1 Attachment(s)
Micro-optimizing Fibonacci n-th term generator: a journey to perfection
Hi,
Going through MIT's Introduction to Algorithms I'm developing a Fibonacci n-th term generator and want to make it as fast and as compact memory-vise as possible. The story:
1. Developed a naive, dumb version that does recursive calls:
Code:
return (NaiveFibonacciNthTermGenerator (the_xth_fibonacci_num - 1) + \
NaiveFibonacciNthTermGenerator (the_xth_fibonacci_num - 2));
2. I remembered the way recursion calls work and how a a binary-tree like structure having recursive calls work
Attachment 13839
so I switched the terms in the recursive call (my intuition was that it would help for a memoized solution as the base case is reached faster in the switched scenario, but it turned out to help even for the naive one). I have tested many times with different combinations and I gain up to 1 second for n > 45. The number of times the function is executed is the same in both cases (checked by adding a counter):
Code:
return (NaiveFibonacciNthTermGenerator_switchedTerms (the_xth_fibonacci_num - 2) + \
NaiveFibonacciNthTermGenerator_switchedTerms (the_xth_fibonacci_num - 1));
3. Then I started working on the memoization but stumbled upon the array that will contain the memoized solutions to the subproblems. Trying to optimize it for space I declared it like this:
Code:
unsigned long long int cache[the_xth_fibonacci_num - 3];
the "-3" supposed to save me some bytes (it's an array of long longs after all, so 24 bytes (3*8)), this is allowed by the fact that the base cases should not be in the cache[]. But now I'm not sure how should I handle it as this is a variable lenght array VLA.
Questions:
1. Why does the naive case with switched terms work faster than the one with not-swotched ones? I have swithed the function calls places (thinking that some caching might be involved - not sure how) - it is still consistently faster when n > 15. The same amount of function calls is made (I checked it) - why is it faster?
2. What is the correct solution for the cache[] problem? I can't place it as global constant-int-sized array, because it gets the value in the main() as the user enters the "the_xth_fibonacci_num" as the value he wants. Should I malloc it? Is this the best solution for minimizing time and space?
3. Any other performance tips - for saving time and space? Any tips for saving time sacrificing space and vice versa?

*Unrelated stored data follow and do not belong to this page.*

-- pv_equiv track=rewrite | github.com/MisterNicoLarson/NLP-and-Murder- | scriptsWkw/WhoKillWho5.py | purge
-- ===== SOURCE A (Python) =====
-- def purge(doc):
--
--     result = "";
--     flag = True;
--
--     for mot in doc:
--
--         #on enlève les contenues informatiques du style {%fbhjeiud} ou <ref></ref>
--         if mot == '{' or mot == '<':
--             flag = False;
--         elif mot == '}' or mot == '>':
--             flag = True;
--         elif flag:
--             #on enlève aussi les signes comme :  ' , [ , ] , = .
--             if (mot not in ['\'','[',']','=']):
--                 result += mot;
--
--
--     #la fonction renvoie enfin le texte "nettoyé"
--     return result
-- ===== SOURCE B (Python) =====
-- def purge(doc):
--     out = []
--     i, n = 0, len(doc)
--     while i < n:
--         c = doc[i]
--         if c == '{' or c == '<':
--             j = i + 1
--             while j < n and doc[j] != '}' and doc[j] != '>':
--                 j += 1
--             i = j + 1
--         elif c not in "}>'[]=":
--             out.append(c)
--             i += 1
--         else:
--             i += 1
--     return ''.join(out)
-- ===== Notes on version B (the rewrite author's own statement) =====
-- stated objective: simpler
-- what changed: Replaces A's per-character boolean-flag state machine with an index-based scan that skips each whole markup region in one inner jump and filters the stray special characters, joining the kept characters at the end.
import Mathlib
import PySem

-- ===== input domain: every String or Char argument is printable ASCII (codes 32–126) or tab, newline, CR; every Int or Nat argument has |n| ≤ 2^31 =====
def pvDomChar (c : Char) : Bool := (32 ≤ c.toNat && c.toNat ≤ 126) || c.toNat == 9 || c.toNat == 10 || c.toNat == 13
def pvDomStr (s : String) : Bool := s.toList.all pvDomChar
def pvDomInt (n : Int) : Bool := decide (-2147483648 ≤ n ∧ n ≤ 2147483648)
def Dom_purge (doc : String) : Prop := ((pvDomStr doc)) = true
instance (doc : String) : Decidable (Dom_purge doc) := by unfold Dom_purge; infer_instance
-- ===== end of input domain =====

-- B replaces A's per-character boolean-flag state machine by region skipping (jump past each
-- whole markup block, filter stray specials) — simpler structure, same cost;
-- return-value equivalence (neither program mutates its argument).

-- ===== PORT A =====
-- A: one pass keeping a boolean flag; chars kept only while flag is true and the char is
-- not in ['\'','[',']','='].
def purgeGoA : List Char → List Char → Bool → List Char
  | [], res, _ => res
  | c :: cs, res, flag =>
    if c = '{' ∨ c = '<' then purgeGoA cs res false
    else if c = '}' ∨ c = '>' then purgeGoA cs res true
    else if flag then
      if ¬ (c = '\'' ∨ c = '[' ∨ c = ']' ∨ c = '=') then purgeGoA cs (res ++ [c]) flag
      else purgeGoA cs res flag
    else purgeGoA cs res flag

def purge (doc : String) : String := String.ofList (purgeGoA doc.toList [] true)

-- ===== PORT B =====
-- B's inner while loop: drop chars up to and including the next '}'/'>' (or all, if none).
def purgeSkip : List Char → List Char
  | [] => []
  | c :: cs => if c = '}' ∨ c = '>' then cs else purgeSkip cs

-- termination helper for purgeGoB (cited by its decreasing_by)
theorem purgeSkip_length_le (l : List Char) : (purgeSkip l).length ≤ l.length := by
  induction l with
  | nil => simp [purgeSkip]
  | cons c cs ih => rw [purgeSkip]; split <;> simp <;> omega

-- B's outer while loop: on '{'/'<' skip the whole region, otherwise filter specials.
def purgeGoB : List Char → List Char
  | [] => []
  | c :: cs =>
    if c = '{' ∨ c = '<' then purgeGoB (purgeSkip cs)
    else if c = '}' ∨ c = '>' ∨ c = '\'' ∨ c = '[' ∨ c = ']' ∨ c = '=' then purgeGoB cs
    else c :: purgeGoB cs
termination_by l => l.length
decreasing_by
  all_goals simp only [List.length_cons]
  all_goals first
    | exact Nat.lt_succ_of_le (purgeSkip_length_le _)
    | omega

def purge_alt (doc : String) : String := String.ofList (purgeGoB doc.toList)

-- ===== PRECONDITION & SPEC =====
def Spec_purge (doc : String) (out : String) : Prop := out = purge_alt doc
instance (doc : String) (out : String) : Decidable (Spec_purge doc out) := by unfold Spec_purge; infer_instance

-- ===== CLAIM (what is proved, stated in full; the proofs are below) =====
def Claim_equal_purge : Prop := ∀ (doc : String), Dom_purge doc → Spec_purge doc (purge doc)

-- ===== LEMMAS AND PROOFS =====

-- A's loop with flag=true computes B's outer loop; with flag=false it computes B's outer
-- loop applied after B's region skip.
theorem purgeGoA_eq (l : List Char) :
    (∀ res, purgeGoA l res true = res ++ purgeGoB l) ∧
    (∀ res, purgeGoA l res false = res ++ purgeGoB (purgeSkip l)) := by
  induction l with
  | nil => simp [purgeGoA, purgeGoB, purgeSkip]
  | cons c cs ih =>
    obtain ⟨ihT, ihF⟩ := ih
    constructor <;> intro res
    · by_cases h1 : c = '{' ∨ c = '<'
      · rw [purgeGoA, if_pos h1, purgeGoB, if_pos h1, ihF]
      · by_cases h2 : c = '}' ∨ c = '>'
        · rw [purgeGoA, if_neg h1, if_pos h2, purgeGoB, if_neg h1,
            if_pos (by tauto), ihT]
        · by_cases h3 : c = '\'' ∨ c = '[' ∨ c = ']' ∨ c = '='
          · rw [purgeGoA, if_neg h1, if_neg h2, if_pos rfl, if_neg (by tauto),
              purgeGoB, if_neg h1, if_pos (by tauto), ihT]
          · rw [purgeGoA, if_neg h1, if_neg h2, if_pos rfl, if_pos (by tauto),
              purgeGoB, if_neg h1, if_neg (by tauto), ihT, List.append_assoc]
            rfl
    · by_cases h1 : c = '{' ∨ c = '<'
      · have hc : ¬ (c = '}' ∨ c = '>') := by rcases h1 with h | h <;> simp [h]
        rw [purgeGoA, if_pos h1, purgeSkip, if_neg hc, ihF]
      · by_cases h2 : c = '}' ∨ c = '>'
        · rw [purgeGoA, if_neg h1, if_pos h2, purgeSkip, if_pos h2, ihT]
        · rw [purgeGoA, if_neg h1, if_neg h2, if_neg (by simp), purgeSkip,
            if_neg h2, ihF]

theorem purge_eq (doc : String) : purge doc = purge_alt doc := by
  unfold purge purge_alt
  rw [(purgeGoA_eq doc.toList).1]
  simp

-- ===== VERDICT (by name: the statement is the Claim_ definition above) =====
theorem purge_spec : Claim_equal_purge := by
  intro doc _
  unfold Spec_purge
  exact purge_eq doc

I would appreaceate it :) - I have placed the base case for n=2 to appear on top of n=1 as it will be reached more times and so should be executed first (so you see what level of obsession we are talking about here :tongue: ).
Anything like "check the aseambly generated for x", "change the terms", "reorder", "use different datatypes" - anything would help me a lot.
Thanks in advance :)